## TASK OBJECTIVE:
Your task is to copy the lines of the data below from the line holding "zero => simp [pvTuples]" through the line holding "intro chars c hlt hle h4 hfuel", inclusive, exactly and with nothing added.

## Saved data entries:
····················

-- pv_equiv track=rewrite | github.com/SEA-PHAGES/pde_utils | src/pde_utils/pipelines/cluster_db.py | gen_new_cluster
-- ===== SOURCE A (Python) =====
-- import string
--
-- def gen_new_cluster(old_clusters, cluster_prefix=None):
--     if cluster_prefix is None:
--         cluster_prefix = ""
--     alphabet = string.ascii_uppercase
--
--     chars = 1
--     counter = []
--     while True:
--         filled = True
--         if chars > len(counter):
--             for _ in range(chars - len(counter)):
--                 counter.append(0)
--
--         letters = [cluster_prefix]
--         for char_num in counter:
--             letters.append(alphabet[char_num])
--
--         new_cluster = "".join(letters)
--         if new_cluster not in old_clusters:
--             return new_cluster
--
--         for i in range(len(counter)):
--             if counter[len(counter)-1-i] < (len(alphabet) - 1):
--                 counter[len(counter)-1-i] += 1
--                 filled = False
--                 break
--
--             counter[len(counter)-1-i] = 0
--
--         if filled:
--             chars += 1
--             if chars >= 5:
--                 break
-- ===== SOURCE B (Python) =====
-- import string
--
--
-- def _names(prefix, length):
--     # yield prefix extended by every length-letter uppercase suffix, in lexicographic order
--     if length == 0:
--         yield prefix
--     else:
--         for ch in string.ascii_uppercase:
--             yield from _names(prefix + ch, length - 1)
--
--
-- def gen_new_cluster(old_clusters, cluster_prefix=None):
--     if cluster_prefix is None:
--         cluster_prefix = ""
--     for length in range(1, 5):
--         for name in _names(cluster_prefix, length):
--             if name not in old_clusters:
--                 return name
--     return None
-- ===== Notes on version B (the rewrite author's own statement) =====
-- stated objective: simpler
-- what changed: Replaced the manual base-26 odometer (counter list, carry loop, padding, filled flag) by a recursive generator that yields prefix+suffix names of each length 1..4 in lexicographic order, scanned with a plain for/return.
import Mathlib
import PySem

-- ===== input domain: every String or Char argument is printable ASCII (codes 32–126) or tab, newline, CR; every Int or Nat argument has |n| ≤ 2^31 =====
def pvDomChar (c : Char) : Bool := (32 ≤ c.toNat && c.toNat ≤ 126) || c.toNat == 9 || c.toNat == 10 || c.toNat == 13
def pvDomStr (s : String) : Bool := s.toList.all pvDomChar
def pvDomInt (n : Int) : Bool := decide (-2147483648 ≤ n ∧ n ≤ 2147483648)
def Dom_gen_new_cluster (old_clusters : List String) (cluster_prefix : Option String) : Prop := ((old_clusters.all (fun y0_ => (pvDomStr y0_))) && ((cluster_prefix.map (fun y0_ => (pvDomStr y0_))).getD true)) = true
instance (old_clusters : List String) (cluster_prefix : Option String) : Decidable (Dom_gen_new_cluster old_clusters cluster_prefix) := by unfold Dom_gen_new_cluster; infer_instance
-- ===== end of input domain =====

-- B replaces A's manual base-26 odometer (counter list, carry loop, padding, filled flag)
-- by a recursive generator of prefix+suffix names per length 1..4, scanned in order: simpler.

-- ===== PORT A =====
-- string.ascii_uppercase
def pvAlph : List Char := "ABCDEFGHIJKLMNOPQRSTUVWXYZ".toList

-- alphabet[char_num]; the counter digits are always < 26, so the default is never used
def pvChr (d : Nat) : Char := pvAlph.getD d 'A'

-- A's inner carry for-loop: scan the counter from the rightmost digit; first digit < 25 is
-- incremented and everything to its right zeroed; none = every digit was 25 ('filled')
def pvInc : List Nat → Option (List Nat)
  | [] => none
  | d :: rest =>
    match pvInc rest with
    | some r => some (d :: r)
    | none => if d < 25 then some ((d + 1) :: List.replicate rest.length 0) else none

-- A's 'while True' loop; fuel only makes the recursion total (500000 ≥ the 475254 candidates)
def pvLoopA (old : List String) (p : String) : Nat → Nat → List Nat → Option String
  | 0, _, _ => none
  | fuel + 1, chars, counter =>
    let counter := counter ++ List.replicate (chars - counter.length) 0
    let new_cluster := p ++ String.ofList (counter.map pvChr)
    if !(old.contains new_cluster) then some new_cluster
    else
      match pvInc counter with
      | some c' => pvLoopA old p fuel chars c'
      | none =>
        if chars + 1 ≥ 5 then none
        else pvLoopA old p fuel (chars + 1) (List.replicate counter.length 0)

def gen_new_cluster (old_clusters : List String) (cluster_prefix : Option String) : Option String :=
  pvLoopA old_clusters (cluster_prefix.getD "") 500000 1 []

-- ===== PORT B =====
-- _names(prefix, length): all strings prefix ++ (length uppercase letters), lexicographic
def pvNames (pre : String) : Nat → List String
  | 0 => [pre]
  | n + 1 => pvAlph.flatMap (fun ch => pvNames (pre.push ch) n)

def gen_new_cluster_alt (old_clusters : List String) (cluster_prefix : Option String) : Option String :=
  let p := cluster_prefix.getD ""
  ((List.range' 1 4).flatMap (fun length => pvNames p length)).find?
    (fun name => !(old_clusters.contains name))

-- ===== PRECONDITION & SPEC =====
def Spec_gen_new_cluster (old_clusters : List String) (cluster_prefix : Option String) (out : Option String) : Prop := out = gen_new_cluster_alt old_clusters cluster_prefix
instance (old_clusters : List String) (cluster_prefix : Option String) (out : Option String) : Decidable (Spec_gen_new_cluster old_clusters cluster_prefix out) := by unfold Spec_gen_new_cluster; infer_instance

-- ===== CLAIM (what is proved, stated in full; the proofs are below) =====
def Claim_equal_gen_new_cluster : Prop := ∀ (old_clusters : List String) (cluster_prefix : Option String), Dom_gen_new_cluster old_clusters cluster_prefix → Spec_gen_new_cluster old_clusters cluster_prefix (gen_new_cluster old_clusters cluster_prefix)

-- ===== LEMMAS AND PROOFS =====

-- all length-n digit strings (digits < 26) in lexicographic order
def pvTuples : Nat → List (List Nat)
  | 0 => [[]]
  | n + 1 => (List.range 26).flatMap (fun d => (pvTuples n).map (d :: ·))

-- all length-(c.length) digit strings ≥ c in lexicographic order
def pvFrom : List Nat → List (List Nat)
  | [] => [[]]
  | d :: rest =>
      (pvFrom rest).map (d :: ·) ++
      (List.range' (d + 1) (25 - d)).flatMap (fun e => (pvTuples rest.length).map (e :: ·))

-- digit strings of the lengths still to come after length n
def pvRest (n : Nat) : List (List Nat) := (List.range' (n + 1) (4 - n)).flatMap pvTuples

def pvToStr (p : String) (t : List Nat) : String := p ++ String.ofList (t.map pvChr)

lemma pvInc_length : ∀ c c', pvInc c = some c' → c'.length = c.length := by
  intro c
  induction c with
  | nil => intro c' h; simp [pvInc] at h
  | cons d rest ih =>
    intro c' h
    simp only [pvInc] at h
    cases hr : pvInc rest with
    | some r => rw [hr] at h; cases h; simp [ih r hr]
    | none =>
      rw [hr] at h
      by_cases hd : d < 25
      · simp [hd] at h; cases h; simp
      · simp [hd] at h

lemma pvInc_lt : ∀ c c', (∀ d ∈ c, d < 26) → pvInc c = some c' → ∀ d ∈ c', d < 26 := by
  intro c
  induction c with
  | nil => intro c' _ h; simp [pvInc] at h
  | cons d rest ih =>
    intro c' hlt h
    simp only [pvInc] at h
    cases hr : pvInc rest with
    | some r =>
      rw [hr] at h; cases h
      intro e he
      rcases List.mem_cons.1 he with h1 | h2
      · exact h1 ▸ hlt d (by simp)
      · exact ih r (fun x hx => hlt x (by simp [hx])) hr e h2
    | none =>
      rw [hr] at h
      by_cases hd : d < 25
      · simp [hd] at h; cases h
        intro e he
        rcases List.mem_cons.1 he with h1 | h2
        · omega
        · simp [List.eq_of_mem_replicate h2]
      · simp [hd] at h

lemma pvFrom_zero : ∀ n, pvFrom (List.replicate n 0) = pvTuples n := by
  intro n
  induction n with
  | zero => simp [pvFrom, pvTuples]
  | succ n ih =>
    have : List.replicate (n + 1) 0 = 0 :: List.replicate n 0 := by simp [List.replicate]
    rw [this]
    simp only [pvFrom, ih, List.length_replicate, pvTuples]
    have h26 : List.range 26 = 0 :: List.range' 1 25 := by decide
    rw [h26, List.flatMap_cons]

lemma pvFrom_step : ∀ c, (∀ d ∈ c, d < 26) →
    pvFrom c = c :: (match pvInc c with | some c' => pvFrom c' | none => []) := by
  intro c
  induction c with
  | nil => intro _; simp [pvFrom, pvInc]
  | cons d rest ih =>
    intro hlt
    have hrest : ∀ x ∈ rest, x < 26 := fun x hx => hlt x (by simp [hx])
    have hih := ih hrest
    cases hr : pvInc rest with
    | some r =>
      rw [hr] at hih
      have hlen := pvInc_length rest r hr
      simp only [pvFrom, pvInc, hr, hih, List.map_cons, List.cons_append, hlen]
    | none =>
      rw [hr] at hih
      by_cases hd : d < 25
      · have h1 : 25 - d = (24 - d) + 1 := by omega
        have h2 : List.range' (d + 1) (25 - d) = (d + 1) :: List.range' (d + 2) (24 - d) := by
          rw [h1, List.range'_succ]
        simp only [pvFrom, pvInc, hr, hih, hd, if_pos, List.map_cons, List.map_nil,
          List.cons_append, List.nil_append, h2, List.flatMap_cons, pvFrom_zero,
          List.length_replicate]
        have h3 : 25 - (d + 1) = 24 - d := by omega
        rw [h3]
      · have hd25 : d = 25 := by have := hlt d (by simp); omega
        have h0 : 25 - d = 0 := by omega
        simp [pvFrom, pvInc, hr, hih, hd, h0]

lemma pvFrom_ne_nil (c : List Nat) (h : ∀ d ∈ c, d < 26) : pvFrom c ≠ [] := by
  rw [pvFrom_step c h]; simp

-- length facts for the fuel bound
lemma pvTuples_length : ∀ n, (pvTuples n).length = 26 ^ n := by
  intro n
  induction n with
  | zero => simp [pvTuples]
  | succ n ih =>
    have h : ((List.range 26).map fun d => ((pvTuples n).map (d :: ·)).length) =
        List.replicate 26 (26 ^ n) := by
      simp [ih, List.map_const']
    simp only [pvTuples, List.length_flatMap, h, List.sum_replicate, smul_eq_mul]
    ring

-- main loop lemma: A's loop walks the remaining candidate list and takes the first unused name
lemma pvLoopA_eq (old : List String) (p : String) :
    ∀ fuel chars c, (∀ d ∈ c, d < 26) → c.length ≤ chars → chars ≤ 4 →
    ((pvFrom (c ++ List.replicate (chars - c.length) 0) ++ pvRest chars).length ≤ fuel) →
    pvLoopA old p fuel chars c =
      ((pvFrom (c ++ List.replicate (chars - c.length) 0) ++ pvRest chars).map (pvToStr p)).find?
        (fun s => !(old.contains s)) := by
  intro fuel
  induction fuel with
  | zero =>
    intro chars c hlt _ _ hfuel
    exfalso
    have h1 : ∀ d ∈ c ++ List.replicate (chars - c.length) 0, d < 26 := by
      intro d hd
      rcases List.mem_append.1 hd with h | h
      · exact hlt d h
      · simp [List.eq_of_mem_replicate h]
    have := pvFrom_ne_nil _ h1
    cases hpf : pvFrom (c ++ List.replicate (chars - c.length) 0) with
    | nil => exact this hpf
    | cons a l => rw [hpf] at hfuel; simp at hfuel
  | succ fuel ih =>
    intro chars c hlt hle h4 hfuel
    set cp := c ++ List.replicate (chars - c.length) 0 with hcp
    have hcplt : ∀ d ∈ cp, d < 26 := by
      intro d hd
      rcases List.mem_append.1 hd with h | h
      · exact hlt d h
      · simp [List.eq_of_mem_replicate h]
    have hcplen : cp.length = chars := by simp [hcp]; omega
    have hstep := pvFrom_step cp hcplt
    rw [hstep]
    simp only [pvLoopA, ← hcp]
    rw [List.cons_append, List.map_cons, List.find?_cons]
    cases hi : pvInc cp with
    | some c' =>
      by_cases hmem : (p ++ String.ofList (cp.map pvChr)) ∈ old
      · have hlen' : c'.length = chars := by rw [pvInc_length cp c' hi]; exact hcplen
        have hpad : c' ++ List.replicate (chars - c'.length) 0 = c' := by simp [hlen']
        have hbound : (pvFrom (c' ++ List.replicate (chars - c'.length) 0) ++
            pvRest chars).length ≤ fuel := by
          rw [hpad]
          rw [hstep, hi] at hfuel
          simp at hfuel ⊢
          omega
        have hIH := ih chars c' (pvInc_lt cp c' hcplt hi) (le_of_eq hlen') h4 hbound
        rw [hpad] at hIH
        simp [hmem, pvToStr, hIH]
      · simp [hmem, pvToStr]
    | none =>
      by_cases hmem : (p ++ String.ofList (cp.map pvChr)) ∈ old
      · by_cases h5 : chars + 1 ≥ 5
        · have hc4 : chars = 4 := by omega
          have hr4 : pvRest chars = [] := by simp [pvRest, hc4]
          simp [hmem, pvToStr, h5, hr4]
        · have hch : chars ≤ 3 := by omega
          have hzlen : (List.replicate cp.length 0).length ≤ chars + 1 := by simp [hcplen]
          have hpad : List.replicate cp.length 0 ++
              List.replicate ((chars + 1) - (List.replicate cp.length 0).length) 0 =
              List.replicate (chars + 1) 0 := by
            simp only [List.length_replicate, hcplen]
            rw [← List.replicate_add]
            congr 1
            omega
          have hrest : pvRest chars = pvTuples (chars + 1) ++ pvRest (chars + 1) := by
            simp only [pvRest]
            have h43 : 4 - chars = (4 - (chars + 1)) + 1 := by omega
            rw [h43, List.range'_succ, List.flatMap_cons]
          have hbound : (pvFrom (List.replicate cp.length 0 ++
              List.replicate ((chars + 1) - (List.replicate cp.length 0).length) 0) ++
              pvRest (chars + 1)).length ≤ fuel := by
            rw [hpad, pvFrom_zero, ← hrest]
            rw [hstep, hi] at hfuel
            simp at hfuel ⊢
            omega
          have hIH := ih (chars + 1) (List.replicate cp.length 0)
            (by intro d hd; simp [List.eq_of_mem_replicate hd]) hzlen (by omega) hbound
          rw [hpad, pvFrom_zero, ← hrest] at hIH
          simp [hmem, pvToStr, h5, hIH]
      · simp [hmem, pvToStr]

-- bridge: B's recursive name generator is the digit-tuple list rendered through the prefix
lemma pvNames_eq : ∀ n (pre : String),
    pvNames pre n = (pvTuples n).map (fun t => pre ++ String.ofList (t.map pvChr)) := by
  intro n
  induction n with
  | zero =>
    intro pre
    simp only [pvNames, pvTuples, List.map_cons, List.map_nil]
    congr 1
    rw [← String.toList_inj]
    simp only [String.toList_append, String.toList_ofList, List.append_nil]
  | succ n ih =>
    intro pre
    have halph : pvAlph = (List.range 26).map pvChr := by decide
    simp only [pvNames, pvTuples, halph, List.flatMap_map, List.map_flatMap]
    congr 1
    funext d
    rw [ih, List.map_map]
    apply List.map_congr_left
    intro t _
    show pre.push (pvChr d) ++ String.ofList (t.map pvChr) = pre ++ String.ofList (pvChr d :: t.map pvChr)
    rw [← String.toList_inj]
    simp only [String.toList_append, String.toList_push, String.toList_ofList,
      List.append_assoc, List.singleton_append]

-- the candidate list both programs scan
lemma pvInitial_list :
    pvFrom ([] ++ List.replicate (1 - ([] : List Nat).length) 0) ++ pvRest 1 =
      (List.range' 1 4).flatMap pvTuples := by
  have h1 : ([] : List Nat) ++ List.replicate (1 - ([] : List Nat).length) 0 =
      List.replicate 1 0 := by simp
  rw [h1, pvFrom_zero]
  have h2 : List.range' 1 4 = 1 :: List.range' 2 3 := by decide
  rw [h2, List.flatMap_cons]
  rfl

lemma pvInitial_length :
    (pvFrom ([] ++ List.replicate (1 - ([] : List Nat).length) 0) ++ pvRest 1).length
      ≤ 500000 := by
  rw [pvInitial_list]
  have h2 : List.range' 1 4 = [1, 2, 3, 4] := by decide
  simp [h2, pvTuples_length]

-- ===== VERDICT (by name: the statement is the Claim_ definition above) =====
theorem gen_new_cluster_spec : Claim_equal_gen_new_cluster := by
  unfold Claim_equal_gen_new_cluster
  intro old_clusters cluster_prefix _
  unfold Spec_gen_new_cluster gen_new_cluster gen_new_cluster_alt
  rw [pvLoopA_eq old_clusters (cluster_prefix.getD "") 500000 1 []
    (by simp) (by simp) (by omega) pvInitial_length]
  rw [pvInitial_list]
  congr 1
  rw [List.map_flatMap]
  apply List.flatMap_congr
  intro l _
  rw [pvNames_eq]
  rfl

····················

## TASK RESPONSE:
  | zero => simp [pvTuples]
  | succ n ih =>
    have h : ((List.range 26).map fun d => ((pvTuples n).map (d :: ·)).length) =
        List.replicate 26 (26 ^ n) := by
      simp [ih, List.map_const']
    simp only [pvTuples, List.length_flatMap, h, List.sum_replicate, smul_eq_mul]
    ring

-- main loop lemma: A's loop walks the remaining candidate list and takes the first unused name
lemma pvLoopA_eq (old : List String) (p : String) :
    ∀ fuel chars c, (∀ d ∈ c, d < 26) → c.length ≤ chars → chars ≤ 4 →
    ((pvFrom (c ++ List.replicate (chars - c.length) 0) ++ pvRest chars).length ≤ fuel) →
    pvLoopA old p fuel chars c =
      ((pvFrom (c ++ List.replicate (chars - c.length) 0) ++ pvRest chars).map (pvToStr p)).find?
        (fun s => !(old.contains s)) := by
  intro fuel
  induction fuel with
  | zero =>
    intro chars c hlt _ _ hfuel
    exfalso
    have h1 : ∀ d ∈ c ++ List.replicate (chars - c.length) 0, d < 26 := by
      intro d hd
      rcases List.mem_append.1 hd with h | h
      · exact hlt d h
      · simp [List.eq_of_mem_replicate h]
    have := pvFrom_ne_nil _ h1
    cases hpf : pvFrom (c ++ List.replicate (chars - c.length) 0) with
    | nil => exact this hpf
    | cons a l => rw [hpf] at hfuel; simp at hfuel
  | succ fuel ih =>
    intro chars c hlt hle h4 hfuel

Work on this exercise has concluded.